Pike County, KY
Marker No. 2251
Marker Text: Aviation pioneer graduated from Pikeville College Academy in 1920. Flew plane under Pikeville’s Middle Bridge on July 4, 1923. Trained as a pilot in U.S. Army, he & T. Higbee Embry founded the Embry-Riddle Flying School in Cincinnati, 1925. Incorporated four years later as part of AVCO, which later became American Airlines. Over
Founded the Embry-Riddle School of Aviation in Miami, Fla. During WWII, trained pilots for U.S. and Britain. Later became Embry-Riddle Aeronautical Univ. Inducted into the Ky. Aviation Hall of Fame and Fla. Aviation Historical Society. Received British Empire award and honorary degrees from Pikeville College & E-R Aeronautical Univ.
Location: On Main Street near intersection with Division Streets, Pikeville, KY. Presented by the Pikeville-Pike Co. Tourism Comm.
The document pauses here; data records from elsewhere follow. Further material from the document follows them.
-- pv_equiv track=rewrite | github.com/hoomexsun/xlit | src/mt_/conversion.py | parse_phoneme_seq
-- ===== SOURCE A (Python) =====
-- from typing import Dict, List, Set, Tuple
--
-- def parse_phoneme_seq(
--     word_phoneme: List[List[str]],
-- ) -> Tuple[List[str], List[bool]]:
--     """
--     Extract phoneme sequences and split points based on a list of groups of phonemes.
--
--     Args:
--         sup_phoneme (List[List[str]]): A list containing groups of phonemes.
--
--     Returns:
--         Tuple[List[str], List[bool]]: A tuple containing the phoneme sequence and corresponding split points.
--     """
--     phoneme_seq = [
--         phoneme for sup_phoneme in word_phoneme for phoneme in sup_phoneme
--     ]
--     is_split = [
--         idx == len(ph) - 1 for ph in word_phoneme for idx, _ in enumerate(ph)
--     ]
--     return phoneme_seq, is_split
-- ===== SOURCE B (Python) =====
-- from typing import Dict, List, Set, Tuple
--
-- def parse_phoneme_seq(
--     word_phoneme: List[List[str]],
-- ) -> Tuple[List[str], List[bool]]:
--     phoneme_seq = sum(word_phoneme, [])
--     ends = set()
--     pos = 0
--     for group in word_phoneme:
--         pos += len(group)
--         if group:
--             ends.add(pos - 1)
--     is_split = [i in ends for i in range(pos)]
--     return phoneme_seq, is_split
-- ===== Notes on version B (the rewrite author's own statement) =====
-- stated objective: alternative
-- what changed: Replaces A's per-element enumerate pass (comparing each within-group index to len-1) with a prefix-sum computation of the global end position of every non-empty group collected into a set, from which is_split is generated positionally as a membership test over range(total); phoneme_seq is built by a sum-fold with list concatenation instead of a nested comprehension.
import Mathlib
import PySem

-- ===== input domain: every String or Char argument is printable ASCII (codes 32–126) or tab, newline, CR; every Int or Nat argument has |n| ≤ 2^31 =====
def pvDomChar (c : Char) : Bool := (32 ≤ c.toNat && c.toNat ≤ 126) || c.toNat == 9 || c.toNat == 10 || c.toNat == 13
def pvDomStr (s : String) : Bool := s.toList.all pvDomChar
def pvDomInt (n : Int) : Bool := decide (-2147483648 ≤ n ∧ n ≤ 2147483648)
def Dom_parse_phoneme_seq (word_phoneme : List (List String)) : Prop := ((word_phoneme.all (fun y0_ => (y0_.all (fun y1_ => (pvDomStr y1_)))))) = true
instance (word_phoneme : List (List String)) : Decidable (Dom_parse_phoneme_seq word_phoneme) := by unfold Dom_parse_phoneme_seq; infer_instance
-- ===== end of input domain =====

-- B replaces A's per-element enumerate pass by a prefix-sum set of global group-end positions
-- tested positionally over range(total); same values, no speed claim.

-- ===== PORT A =====
-- A: two comprehensions; flatten, then split flags via enumerate index == len-1
def parse_phoneme_seq (word_phoneme : List (List String)) : List String × List Bool :=
  let phoneme_seq := word_phoneme.flatMap (fun sup_phoneme => sup_phoneme)
  let is_split := word_phoneme.flatMap (fun ph =>
    (PySem.List.enumerate ph).map (fun (p : Int × String) => decide (p.1 = (ph.length : Int) - 1)))
  (phoneme_seq, is_split)

-- ===== PORT B =====
-- B: sum(word_phoneme, []); running position with a set of end positions of non-empty groups;
-- is_split = [i in ends for i in range(pos)]
def parse_phoneme_seq_alt (word_phoneme : List (List String)) : List String × List Bool :=
  let phoneme_seq := word_phoneme.foldl (fun acc g => acc ++ g) []
  let st := word_phoneme.foldl
    (fun (st : PySem.Set Int × Int) group =>
      let pos := st.2 + (group.length : Int)
      ((if group ≠ [] then PySem.Set.add st.1 (pos - 1) else st.1), pos))
    (PySem.Set.empty, 0)
  let is_split := (PySem.List.pyRange 0 st.2 1).map (fun i => PySem.Set.contains st.1 i)
  (phoneme_seq, is_split)

-- ===== PRECONDITION & SPEC =====
def Spec_parse_phoneme_seq (word_phoneme : List (List String)) (out : List String × List Bool) : Prop := out = parse_phoneme_seq_alt word_phoneme
instance (word_phoneme : List (List String)) (out : List String × List Bool) : Decidable (Spec_parse_phoneme_seq word_phoneme out) := by unfold Spec_parse_phoneme_seq; infer_instance

-- ===== CLAIM (what is proved, stated in full; the proofs are below) =====
def Claim_equal_parse_phoneme_seq : Prop := ∀ (word_phoneme : List (List String)), Dom_parse_phoneme_seq word_phoneme → Spec_parse_phoneme_seq word_phoneme (parse_phoneme_seq word_phoneme)

-- ===== LEMMAS AND PROOFS =====

-- the boundary positions B's fold collects, as a function of the starting offset
def pvBnds : List (List String) → Int → List Int
  | [], _ => []
  | g :: t, off =>
      (if g ≠ [] then [off + (g.length : Int) - 1] else []) ++ pvBnds t (off + (g.length : Int))

theorem pvBnds_ge : ∀ (wp : List (List String)) (off x : Int), x ∈ pvBnds wp off → off ≤ x := by
  intro wp
  induction wp with
  | nil => intro off x h; simp [pvBnds] at h
  | cons g t ih =>
    intro off x h
    simp only [pvBnds, List.mem_append] at h
    rcases h with h | h
    · rcases g with _ | ⟨a, g'⟩
      · simp at h
      · simp only [ne_eq, reduceCtorEq, not_false_eq_true, if_pos, List.mem_singleton] at h
        subst h; simp only [List.length_cons]; push_cast; omega
    · have := ih (off + (g.length : Int)) x h; omega

-- characterisation of B's fold: second component and membership of the first
theorem pvFold_char : ∀ (wp : List (List String)) (s : PySem.Set Int) (off : Int),
    (wp.foldl
      (fun (st : PySem.Set Int × Int) group =>
        let pos := st.2 + (group.length : Int)
        ((if group ≠ [] then PySem.Set.add st.1 (pos - 1) else st.1), pos))
      (s, off)).2 = off + ((wp.map List.length).sum : Int)
    ∧ ∀ i : Int, i ∈ (wp.foldl
      (fun (st : PySem.Set Int × Int) group =>
        let pos := st.2 + (group.length : Int)
        ((if group ≠ [] then PySem.Set.add st.1 (pos - 1) else st.1), pos))
      (s, off)).1 ↔ i ∈ s ∨ i ∈ pvBnds wp off := by
  intro wp
  induction wp with
  | nil => intro s off; simp [pvBnds]
  | cons g t ih =>
    intro s off
    simp only [List.foldl_cons]
    obtain ⟨h2, h1⟩ := ih (if g ≠ [] then PySem.Set.add s (off + (g.length : Int) - 1) else s)
      (off + (g.length : Int))
    constructor
    · rw [h2]; simp only [List.map_cons, List.sum_cons]; push_cast; ring
    · intro i
      rw [h1 i]
      by_cases hg : g = []
      · simp [hg, pvBnds]
      · simp only [ne_eq, hg, not_false_eq_true, if_pos, PySem.Set.mem_add, pvBnds,
          List.mem_append, List.mem_singleton]
        tauto

-- flags of one group of length m, read off positions: map over range off..off+m of (i = off+m-1)
theorem pvRange_flags (m : Nat) (off : Int) (hm : 0 < m) :
    (PySem.List.pyRange off (off + (m : Int)) 1).map (fun i => decide (i = off + (m : Int) - 1))
      = List.replicate (m - 1) false ++ [true] := by
  have hsplit : off + (m : Int) = (off + (m : Int) - 1) + 1 := by ring
  rw [hsplit, PySem.List.pyRange_one_succ_right (by omega)]
  have hred : off + (m : Int) - 1 + 1 - 1 = off + (m : Int) - 1 := by ring
  rw [hred, List.map_append]
  have hconst : ∀ i ∈ PySem.List.pyRange off (off + (m : Int) - 1) 1,
      decide (i = off + (m : Int) - 1) = false := by
    intro i hi
    rw [PySem.List.mem_pyRange_one] at hi
    simp only [decide_eq_false_iff_not]; omega
  rw [List.map_congr_left hconst, List.map_const', PySem.List.length_pyRange_one]
  have : (off + (m : Int) - 1 - off).toNat = m - 1 := by omega
  simp [this]

-- A's flags of one non-empty group (enumerate form)
theorem pvEnum_flags (n : Int) : ∀ (l : List String) (k : Int), l ≠ [] → k + l.length = n →
    (PySem.List.enumerate l k).map (fun (p : Int × String) => decide (p.1 = n - 1))
      = List.replicate (l.length - 1) false ++ [true] := by
  intro l
  induction l with
  | nil => intro k h; exact absurd rfl h
  | cons x xs ih =>
    intro k _ hk
    rcases xs with _ | ⟨y, ys⟩
    · simp only [List.length_cons, List.length_nil, Nat.cast_add] at hk
      simp [PySem.List.enumerate_cons, PySem.List.enumerate_nil]
      omega
    · have hlt : k ≠ n - 1 := by
        simp only [List.length_cons, Nat.cast_add, Nat.cast_one] at hk
        omega
      have := ih (k+1) (by simp) (by simp only [List.length_cons, Nat.cast_add, Nat.cast_one] at hk ⊢; omega)
      rw [PySem.List.enumerate_cons, List.map_cons, this]
      simp only [List.length_cons]
      simp [hlt, List.replicate_succ]

-- main flags lemma: B's positional membership pass equals A's flatMap of enumerate flags
theorem pvFlags_eq : ∀ (wp : List (List String)) (off : Int),
    (PySem.List.pyRange off (off + ((wp.map List.length).sum : Int)) 1).map
        (fun i => decide (i ∈ pvBnds wp off))
      = wp.flatMap (fun ph =>
          (PySem.List.enumerate ph).map (fun (p : Int × String) => decide (p.1 = (ph.length : Int) - 1))) := by
  intro wp
  induction wp with
  | nil =>
    intro off
    simp only [List.map_nil, List.sum_nil, Nat.cast_zero, add_zero, List.flatMap_nil]
    rw [PySem.List.pyRange_one_eq_nil le_rfl]
    simp
  | cons g t ih =>
    intro off
    have hsum : ((( g :: t).map List.length).sum : Int) = (g.length : Int) + ((t.map List.length).sum : Int) := by
      simp only [List.map_cons, List.sum_cons]; push_cast; ring
    rw [hsum, ← add_assoc,
      PySem.List.pyRange_one_append off (off + (g.length : Int)) _ (by omega) (by omega)]
    rw [List.map_append, List.flatMap_cons]
    congr 1
    · -- first chunk: only g's own boundary can be hit
      by_cases hg : g = []
      · subst hg
        simp only [List.length_nil, Nat.cast_zero, add_zero, PySem.List.enumerate_nil,
          List.map_nil]
        rw [PySem.List.pyRange_one_eq_nil le_rfl]
        simp
      · have hcong : ∀ i ∈ PySem.List.pyRange off (off + (g.length : Int)) 1,
            decide (i ∈ pvBnds (g :: t) off) = decide (i = off + (g.length : Int) - 1) := by
          intro i hi
          rw [PySem.List.mem_pyRange_one] at hi
          simp only [pvBnds, ne_eq, hg, not_false_eq_true, if_pos, List.mem_append,
            List.mem_singleton]
          by_cases he : i = off + (g.length : Int) - 1
          · simp [he]
          · have : i ∉ pvBnds t (off + (g.length : Int)) := fun h => by
              have := pvBnds_ge t (off + (g.length : Int)) i h; omega
            simp [he, this]
        rw [List.map_congr_left hcong,
          pvRange_flags g.length off (by cases g with | nil => exact absurd rfl hg | cons a l => simp)]
        exact (pvEnum_flags (g.length : Int) g 0 hg (by simp)).symm
    · -- tail chunk: g's boundary is below the range
      have hcong : ∀ i ∈ PySem.List.pyRange (off + (g.length : Int))
          (off + (g.length : Int) + ((t.map List.length).sum : Int)) 1,
          decide (i ∈ pvBnds (g :: t) off) = decide (i ∈ pvBnds t (off + (g.length : Int))) := by
        intro i hi
        rw [PySem.List.mem_pyRange_one] at hi
        simp only [pvBnds, List.mem_append]
        by_cases hg : g = []
        · simp [hg]
        · simp only [ne_eq, hg, not_false_eq_true, if_pos, List.mem_singleton]
          have : ¬ (i = off + (g.length : Int) - 1) := by omega
          simp [this]
      rw [List.map_congr_left hcong, ih (off + (g.length : Int))]

-- flatten: fold with ++ equals flatMap
theorem pvFlatten_eq : ∀ (wp : List (List String)) (s : List String),
    wp.foldl (fun acc g => acc ++ g) s = s ++ wp.flatMap (fun g => g) := by
  intro wp
  induction wp with
  | nil => intro s; simp
  | cons g t ih => intro s; simp [ih, List.append_assoc]

-- ===== VERDICT (by name: the statement is the Claim_ definition above) =====
theorem parse_phoneme_seq_spec : Claim_equal_parse_phoneme_seq := by
  intro wp _
  unfold Spec_parse_phoneme_seq parse_phoneme_seq parse_phoneme_seq_alt
  obtain ⟨h2, h1⟩ := pvFold_char wp PySem.Set.empty 0
  simp only [] at h1 h2 ⊢
  simp only [Prod.mk.injEq]
  constructor
  · rw [pvFlatten_eq wp [], List.nil_append]
  · rw [h2, zero_add]
    have hmem : ∀ i : Int, PySem.Set.contains
        (wp.foldl
          (fun (st : PySem.Set Int × Int) group =>
            ((if group ≠ [] then PySem.Set.add st.1 (st.2 + (group.length : Int) - 1) else st.1),
              st.2 + (group.length : Int)))
          (PySem.Set.empty, 0)).1 i = decide (i ∈ pvBnds wp 0) := by
      intro i
      have h := h1 i
      simp only [PySem.Set.empty, List.not_mem_nil, false_or] at h
      rw [PySem.Set.contains_eq_listContains, List.contains_eq_mem]
      exact decide_eq_decide.mpr h
    rw [List.map_congr_left (fun i _ => hmem i)]
    have := pvFlags_eq wp 0
    rw [zero_add] at this
    exact this.symm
And erected by the Kentucky Historical Society – Kentucky Department of Highways in 2007.
Eighty-eight years ago this July 4th, John Paul Riddle flew a plane under the Pikeville's Middle Bridge in Pikeville, Kentucky. I don't know what bridge in Pikeville that might be. I have only been in Pikeville twice and never had the time to figure out where the bridge mentioned was.
John Paul Riddle was born in 1901 in Pikeville, Kentucky, Riddle had from an early age wanted to fly. He graduated from Pikeville College Academy in 1020. He secured an appointment to the United States Naval Academy at Annapolis, but stayed there only one year. He was disappointed that the navy only wanted to train balloonists. So Riddle became a cadet in the U.S. Army Air Service in 1921. After his discharge from full-time service, Riddle became a barnstormer and used Grisard Field in Ohio (now called the Blue Ash Airport) as a barnstorming headquarters. Of all the places that Riddle had barnstormed, he like Ohio because of its beauty with the “big open fields” and “so many places to land”, a pilot could generally put his plane down on any farm without anyone noticing.
John Paul Riddle, trained as a pilot in the Army, began his career in aviation education in 1926 at Lunken Airport (formerly Grisard Field) in Cincinnati, when he and T. Higbee Embry, a stockyard owner, founded the Embry-Riddle Flying School.
The school's first students were pilots for the nation's first package express business. In 1927 the school won one of the first Federal air mail contracts. The company was incorporated two years later as part of the Aviation Corporation of Delaware, later known as AVCO. That company, in turn, gave birth to American Airways, known today as American Airlines.
The partnership with Mr. Embry dissolved, but Mr. Riddle kept the school going and in 1934 the re-formed Embry-Riddle school opened a charter seaplane service in Miami and a new flight school at Miami Municipal Airport.
During World War II, Embry-Riddle operated three schools in Florida and one in Tennessee, training thousands of pilots from the United States and Britain. The school was moved to Daytona Beach in 1965 and renamed Embry-Riddle Aeronautical University in 1970. It now has campuses in Daytona Beach and Prescott, Ariz.
In 1943 Mr. Riddle opened a technical school of aviation for the Brazilian Air Ministry in Sao Paulo. In 1946 he began training civilians at the Riddle Inter-American Institute. That year, Riddle Airlines, an air cargo carrier, began operation in Miami.
Embry-Riddle Aeronautical University is the only accredited, aviation-oriented university in the world. Utilizing a fleet of over 90 aircraft, the university serves culturally diverse students primarily motivated toward careers in aviation and aerospace. The university offers bachelor's and master's degrees at the residential campuses and through Embry-Riddle Worldwide. Associate's degrees and non-degree programs are also offered by Embry-Riddle Worldwide.
John went globe-trotting with Howard Hughes and dined with the Prince of Wales. John Paul Riddle retired in the early 1960's. John Paul Riddle died after a brief illness at Cedars Medical Center in Coral Gables, Fla. at the age of 87.
Thank you for writing this post. I love learning about my grandfather. My mother and I visited the marker last year; it means the world to us.
ReplyDeleteI wasn't born until 1952, but growing up in Pikeville, I remember people talking about him flying under the middle bridge.
ReplyDeleteI'm sorry I missed seeing those last time I was in Pikeville...it's been a few years. My grandfather and John Paul were 1st cousins, so I guess that makes Walker and me cousins by some degree.